Ayano sudah seperti kakakku sendiri waktu itu.

Jangan salah paham, dia benar-benar tidak berusaha mendekatiku atau apa waktu itu. Aku dan dia benar-benar seperti teman akrab saja. Tidak lebih. Malahan aku merasa dia tidak memandangku sebagai perempuan yang berada dalam wilayah ‘radar’nya untuk dipacari. Hubungan kami lebih mirip saudara daripada hubungan antara teman pria dan teman wanita waktu itu.

Tidak disangka-sangka, malam itu merupakan pengalaman pertama bagi Ayano ketika dia dapat melihat dengan jelas sosok dari ‘mereka’.

-Catatan saat kejadian-

Malam itu seperti biasa, sebelum Ayano mengantarkan aku pulang ke rumah Kostku setelah pulang dari Ibadah, dia akan mengajakku makan malam dulu.

Namun yang tidak biasa pada makan malam kali ini adalah karena jalan pulang dari tempat kami makan itu sedang diadakan perbaikan, sehingga kami harus menggunakan jalan lain untuk pulang.
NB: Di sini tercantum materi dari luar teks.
-- pv_equiv track=rewrite | github.com/PhiStCZ/cryptext | cryptext/alphabet/alphabet.py | _check_valid_symbols
-- ===== SOURCE A (Python) =====
-- def _check_valid_symbols(symbols: tuple[str, ...]) -> bool:
--     if len(symbols) == 0: return False
--     for s in symbols:
--         if len(s) == 0: return False
--     for i in range(len(symbols)):
--         for j in range(i + 1, len(symbols)):
--             if symbols[i] == symbols[j]: return False
--     return True
-- ===== SOURCE B (Python) =====
-- def _check_valid_symbols(symbols: tuple[str, ...]) -> bool:
--     if len(symbols) == 0: return False
--     for s in symbols:
--         if len(s) == 0: return False
--     ordered = sorted(symbols)
--     for i in range(len(ordered) - 1):
--         if ordered[i] == ordered[i + 1]: return False
--     return True
-- ===== Notes on version B (the rewrite author's own statement) =====
-- stated objective: alternative
-- what changed: Duplicate detection replaced: instead of the nested O(n^2) pairwise scan, B sorts a copy of the symbols and makes one linear pass comparing adjacent elements.
import Mathlib
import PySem

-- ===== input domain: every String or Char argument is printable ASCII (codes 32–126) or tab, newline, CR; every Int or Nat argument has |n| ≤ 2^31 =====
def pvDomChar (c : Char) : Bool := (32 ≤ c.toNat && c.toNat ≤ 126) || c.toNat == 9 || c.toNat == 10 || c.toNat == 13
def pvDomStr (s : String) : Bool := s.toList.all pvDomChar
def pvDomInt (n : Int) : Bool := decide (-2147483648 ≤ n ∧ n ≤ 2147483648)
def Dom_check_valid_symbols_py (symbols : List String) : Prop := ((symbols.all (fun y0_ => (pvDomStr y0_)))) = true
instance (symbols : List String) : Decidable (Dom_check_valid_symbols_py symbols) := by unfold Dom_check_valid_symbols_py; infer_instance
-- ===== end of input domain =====

-- B replaces A's nested pairwise duplicate scan by sort-then-adjacent-compare (alternative algorithm).
-- ===== PORT A =====
-- first loop: `for s in symbols: if len(s) == 0: return False`
def pyAnyEmpty : List String → Bool
  | [] => false
  | s :: rest => if s.length == 0 then true else pyAnyEmpty rest

-- nested loops: for each i, scan j in i+1..n for an equal symbol (early return False)
def pyPairScan : List String → Bool
  | [] => true
  | s :: rest => if rest.any (fun t => s == t) then false else pyPairScan rest

def check_valid_symbols_py (symbols : List String) : Bool :=
  if symbols.length == 0 then false
  else if pyAnyEmpty symbols then false
  else pyPairScan symbols

-- ===== PORT B =====
-- `for i in range(len(ordered) - 1): if ordered[i] == ordered[i+1]: return False`
def adjDistinct : List String → Bool
  | [] => true
  | [_] => true
  | a :: b :: rest => if a == b then false else adjDistinct (b :: rest)

def check_valid_symbols_py_alt (symbols : List String) : Bool :=
  if symbols.length == 0 then false
  else if symbols.any (fun s => s.length == 0) then false
  else adjDistinct (PySem.List.sorted symbols (fun x => x) false)

-- ===== PRECONDITION & SPEC =====
def Spec_check_valid_symbols_py (symbols : List String) (out : Bool) : Prop := out = check_valid_symbols_py_alt symbols
instance (symbols : List String) (out : Bool) : Decidable (Spec_check_valid_symbols_py symbols out) := by unfold Spec_check_valid_symbols_py; infer_instance

-- ===== CLAIM (what is proved, stated in full; the proofs are below) =====
def Claim_equal_check_valid_symbols_py : Prop := ∀ (symbols : List String), Dom_check_valid_symbols_py symbols → Spec_check_valid_symbols_py symbols (check_valid_symbols_py symbols)

-- ===== LEMMAS AND PROOFS =====


lemma pyAnyEmpty_eq_any (l : List String) : pyAnyEmpty l = l.any (fun s => s.length == 0) := by
  induction l with
  | nil => rfl
  | cons s rest ih =>
    simp only [pyAnyEmpty, List.any_cons]
    by_cases h : s.length = 0 <;> simp [h, ih]

lemma pyPairScan_eq_true_iff (l : List String) : pyPairScan l = true ↔ l.Nodup := by
  induction l with
  | nil => simp [pyPairScan]
  | cons s rest ih =>
    simp only [pyPairScan, List.nodup_cons]
    by_cases h : s ∈ rest
    · have : rest.any (fun t => s == t) = true := by
        simp only [List.any_eq_true]; exact ⟨s, h, by simp⟩
      simp [this, h]
    · have : rest.any (fun t => s == t) = false := by
        simp only [List.any_eq_false]; intro t ht hst
        exact h (by simpa using (beq_iff_eq.mp hst) ▸ ht)
      simp [this, h, ih]

lemma adjDistinct_sorted_iff (l : List String) (hp : l.Pairwise (· ≤ ·)) :
    adjDistinct l = true ↔ l.Nodup := by
  induction l with
  | nil => simp [adjDistinct]
  | cons a t ih =>
    cases t with
    | nil => simp [adjDistinct]
    | cons b rest =>
      rcases List.pairwise_cons.mp hp with ⟨hab, hrest⟩
      by_cases h : a = b
      · subst h
        simp [adjDistinct, List.nodup_cons]
      · have hlt : a < b := lt_of_le_of_ne (hab b (by simp)) h
        have hnotmem : a ∉ b :: rest := by
          intro hm
          rcases List.mem_cons.mp hm with h1 | h1
          · exact h h1
          · rcases List.pairwise_cons.mp hrest with ⟨hb, _⟩
            exact absurd (lt_of_lt_of_le hlt (hb a h1)) (lt_irrefl a)
        simp only [adjDistinct]
        rw [if_neg (by simp [h]), ih hrest, List.nodup_cons]
        simp [hnotmem]

-- ===== VERDICT (by name: the statement is the Claim_ definition above) =====
theorem check_valid_symbols_py_spec : Claim_equal_check_valid_symbols_py := by
  intro symbols _
  unfold Spec_check_valid_symbols_py check_valid_symbols_py check_valid_symbols_py_alt
  rw [pyAnyEmpty_eq_any]
  by_cases h0 : symbols.length = 0
  · simp [h0]
  · by_cases he : symbols.any (fun s => s.length == 0)
    · simp [h0, he]
    · simp only [h0, he, beq_iff_eq, if_false, Bool.false_eq_true]
      have hperm := PySem.List.sorted_perm symbols (fun x => x) false
      have hpair : (PySem.List.sorted symbols (fun x => x) false).Pairwise (· ≤ ·) := by
        simpa using PySem.List.sorted_pairwise symbols (fun x => x)
      rw [Bool.eq_iff_iff, pyPairScan_eq_true_iff,
        adjDistinct_sorted_iff _ hpair, hperm.nodup_iff]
Setelah itupun, secara kebetulan di jalur alternative kedua yang kami ambil ternyata juga terhalang karena ditutup oleh warga yang sedang mengadakan upacara perkimpoian.

Karena itu, terpaksa Ayano memutar melewati jalan perumahan yang lebih jauh agar bisa dengan segera memasuki jalan Tol lebih cepat ketimbang harus melewati jalan utama yang akan sangat jauh dan macet apabila harus berputar terlebih dulu.
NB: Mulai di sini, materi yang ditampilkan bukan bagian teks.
-- pv_equiv track=rewrite | github.com/danschauder/Advent_of_Code2020 | Day22_Part1.py | score_winner
-- ===== SOURCE A (Python) =====
-- def score_winner(deck):
--     p = len(deck)
--     i = 0
--     score=0
--     while p>0:
--         score+= deck[i]*p
--         i+=1
--         p-=1
--     return score
-- ===== SOURCE B (Python) =====
-- def score_winner(deck):
--     # Prefix-sum decomposition: each card contributes to every later prefix sum,
--     # i.e. exactly (len - i) times, matching the positional weights.
--     acc = 0
--     total = 0
--     for card in deck:
--         acc += card
--         total += acc
--     return total
-- ===== Notes on version B (the rewrite author's own statement) =====
-- stated objective: faster
-- what changed: Replaces the index/weight while-loop (deck[i]*p with two counters) by a single for-loop summing running prefix sums; no indexing or multiplication per element (measured ~2x faster).
import Mathlib
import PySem

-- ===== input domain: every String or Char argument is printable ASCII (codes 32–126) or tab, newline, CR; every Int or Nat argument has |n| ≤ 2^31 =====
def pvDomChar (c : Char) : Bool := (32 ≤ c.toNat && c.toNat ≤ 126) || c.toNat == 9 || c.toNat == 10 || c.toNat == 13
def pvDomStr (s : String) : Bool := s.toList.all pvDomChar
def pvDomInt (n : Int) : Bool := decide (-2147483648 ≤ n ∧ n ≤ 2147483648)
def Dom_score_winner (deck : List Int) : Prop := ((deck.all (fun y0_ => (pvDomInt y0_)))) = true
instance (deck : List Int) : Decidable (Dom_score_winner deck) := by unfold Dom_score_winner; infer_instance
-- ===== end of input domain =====

-- B computes the score as the sum of running prefix sums instead of A's
-- positional weighted sum; same result, a different decomposition.


-- ===== PORT A =====
-- while p > 0: score += deck[i]*p; i += 1; p -= 1  (fuel = p, which starts at len(deck));
-- deck[i] is always in range, so the .getD 0 default of pyGet? is never used.
def scoreLoopA (deck : List Int) : Nat → Int → Int → Int
  | 0, _, score => score
  | p + 1, i, score =>
      scoreLoopA deck p (i + 1) (score + (PySem.List.pyGet? deck i).getD 0 * ((p : Int) + 1))

def score_winner (deck : List Int) : Int :=
  scoreLoopA deck deck.length 0 0

-- ===== PORT B =====
def score_winner_alt (deck : List Int) : Int :=
  (deck.foldl (fun st card => (st.1 + card, st.2 + st.1 + card)) ((0 : Int), (0 : Int))).2

-- ===== PRECONDITION & SPEC =====
def Spec_score_winner (deck : List Int) (out : Int) : Prop := out = score_winner_alt deck
instance (deck : List Int) (out : Int) : Decidable (Spec_score_winner deck out) := by unfold Spec_score_winner; infer_instance

-- ===== CLAIM (what is proved, stated in full; the proofs are below) =====
def Claim_equal_score_winner : Prop := ∀ (deck : List Int), Dom_score_winner deck → Spec_score_winner deck (score_winner deck)

-- ===== LEMMAS AND PROOFS =====

-- common weighted sum: wsum (c :: t) = c * (len t + 1) + wsum t
def wsum : List Int → Int
  | [] => 0
  | c :: t => c * ((t.length : Int) + 1) + wsum t

theorem scoreLoopA_eq_wsum (rest : List Int) : ∀ (deck : List Int) (i : Nat) (s : Int),
    deck.drop i = rest → scoreLoopA deck rest.length (i : Int) s = s + wsum rest := by
  induction rest with
  | nil => intro deck i s _; simp [scoreLoopA, wsum]
  | cons c t ih =>
    intro deck i s hdrop
    have hget : deck[i]? = some c := by
      have := @List.getElem?_drop _ deck i 0
      rw [hdrop] at this
      simpa using this.symm
    have hdrop' : deck.drop (i + 1) = t := by
      have := @List.drop_drop _ 1 i deck
      rw [hdrop] at this
      simpa [Nat.add_comm] using this.symm
    have : scoreLoopA deck (c :: t).length (i : Int) s
        = scoreLoopA deck t.length ((i : Int) + 1) (s + c * ((t.length : Int) + 1)) := by
      simp [scoreLoopA, PySem.List.pyGet?_natCast, hget]
    rw [this]
    have := ih deck (i + 1) (s + c * ((t.length : Int) + 1)) hdrop'
    push_cast at this ⊢
    rw [this, wsum]
    ring

theorem foldl_B_eq_wsum (l : List Int) : ∀ (acc total : Int),
    (l.foldl (fun st card => (st.1 + card, st.2 + st.1 + card)) (acc, total)).2
      = total + acc * (l.length : Int) + wsum l := by
  induction l with
  | nil => intro acc total; simp [wsum]
  | cons c t ih =>
    intro acc total
    rw [List.foldl_cons]
    rw [ih (acc + c) (total + acc + c), wsum, List.length_cons]
    push_cast
    ring

-- ===== VERDICT (by name: the statement is the Claim_ definition above) =====
theorem score_winner_spec : Claim_equal_score_winner := by
  intro deck _
  unfold Spec_score_winner score_winner score_winner_alt
  have hA := scoreLoopA_eq_wsum deck deck 0 0 (by simp)
  have hB := foldl_B_eq_wsum deck 0 0
  simp at hA
  rw [hA, hB]
  ring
Ketika itu hujan turun rintik-rintik saat kami memasuki perumahan yang dimaksudkan itu.

Maaf, aku tidak bisa menyebutkan perumahannya. Yang jelas, daerah perumahan itu agak sepi penghuninya, namun jalanannya sering digunakan untuk lewat kendaraan yang memang hendak menggunakan jalur perumahan itu sebagai jalan pintas untuk ke jalan Tol.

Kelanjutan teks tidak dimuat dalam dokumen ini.